Joseph Daniels A E , Lindsey De Vos B , Winta Mogos C , Dawie Olivier B , Simukai Shamu B , Maanda Mudau B , Jeffrey Klausner D and Andrew Medina-Marino B
+ Author Affiliations
- Author Affiliations

A Charles Drew University, 1731 E. 120th Street, Los Angeles, CA 90059, USA.

B Foundation for Professional Development, 173 Mary Road, Die Wilgers, Pretoria, 0184, South Africa.

C Program in Public Health, 653 E. Peltason Drive, University of California Irvine, Irvine, CA 92617, USA.

D UCLA CARE Center, 1399 S. Roxbury Drive, Suite 100, Los Angeles, CA 90035, USA.

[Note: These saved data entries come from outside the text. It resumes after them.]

lemma pvGseg (ts : List String) (t : String) (fs : List String) :
    pvG t fs ts = (t, fs ++ ts.takeWhile (fun s => !pvIsTitle s)) ::
      pvSegments (ts.dropWhile (fun s => !pvIsTitle s)) := by
  induction ts generalizing t fs with
  | nil => simp [pvG, pvSegments]
  | cons s rest ih =>
    cases hT : pvIsTitle s with
    | true =>
      rw [pvG, if_pos hT, ih s []]
      simp [pvSegments, hT]
    | false =>
      rw [pvG, if_neg (by simp [hT]), ih t (fs ++ [s])]
      simp [hT]

lemma pvStart (ts : List String) (hts : ∀ x ∈ ts, pvClean x = true) :
    pvFinal (ts.foldl pvStepCore ([], PySem.Dict.empty)) =
      (pvSegments ts).map (fun p => pvBuild p.1 p.2) := by
  induction ts with
  | nil => simp [pvFinal, pvSegments, PySem.Dict.size]
  | cons s rest ih =>
    have hs : pvClean s = true := hts s (by simp)
    have hsne := pvClean_ne s hs
    rw [List.foldl_cons]
    cases hT : pvIsTitle s with
    | true =>
      have hstep : pvStepCore ([], PySem.Dict.empty) s = ([], pvMkA s []) := by
        simp [pvStepCore, hT, PySem.Dict.size, pvNewAlt_eq]
      rw [hstep, pvMain rest [] s [] (fun x hx => hts x (by simp [hx])) hsne (by simp)]
      rw [pvGseg]
      conv_rhs => rw [pvSegments]
      simp [hT]
    | false =>
      have hstep : pvStepCore ([], PySem.Dict.empty) s = ([], PySem.Dict.empty) := by
        simp [pvStepCore, hT, PySem.Dict.size]
        exact fun h => absurd rfl h
      rw [hstep, ih (fun x hx => hts x (by simp [hx]))]
      conv_rhs => rw [pvSegments]
      simp [hT]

E Corresponding author. Email: josephdaniels@cdrewu.edu

Sexual Health 16(3) 274-281 https://doi.org/10.1071/SH18177
Submitted: 11 October 2018  Accepted: 19 February 2019   Published: 10 May 2019

Abstract

Background: Sexually transmissible infections (STI) may increase the risk of mother-to-child transmission (MTCT) of HIV. However, diagnostic testing and targeted treatment of STI (STI-TT) during pregnancy is not standard care in South Africa. Methods: A qualitative study was nested in a STI-TT intervention to investigate motivating and enabling factors associated with STI test results disclosure to sexual partners. A semi-structured interview protocol covered partner communication, HIV and STI disclosure, financial security and relationships dynamics. Interviews were conducted in participants’ preferred language, audio-recorded, transcribed into English and analysed using a constant comparison approach. The study was conducted in two townships in Pretoria, South Africa. Results: Twenty-eight HIV-positive pregnant women were interviewed. Based on the interviews, two disclosure experiences for women were identified – those with vulnerable experiences and those with self-enabling experiences within their partnerships. Vulnerable women discussed intimate partner violence (IPV) and fear of relationship dissolution as factors influencing their test result disclosure. Self-enabled women discussed their ability to talk with their partners about STI and HIV infections and the influence of multiple concurrent partnerships in the acquisition of HIV/STIs. Both groups of women were concerned about men’s health behaviours, and all cited the health and development of their unborn child as a key motivator for test result disclosure. Conclusions: Improved counselling and support for pregnant women to disclose their STI test results to their partners may improve the impact of STI diagnostic testing during pregnancy by improving partner treatment uptake and thus reducing the risk of re-infection.

Additional keywords: STI disclosure, HIV, pregnancy, antenatal care, diagnostic screening of STIs.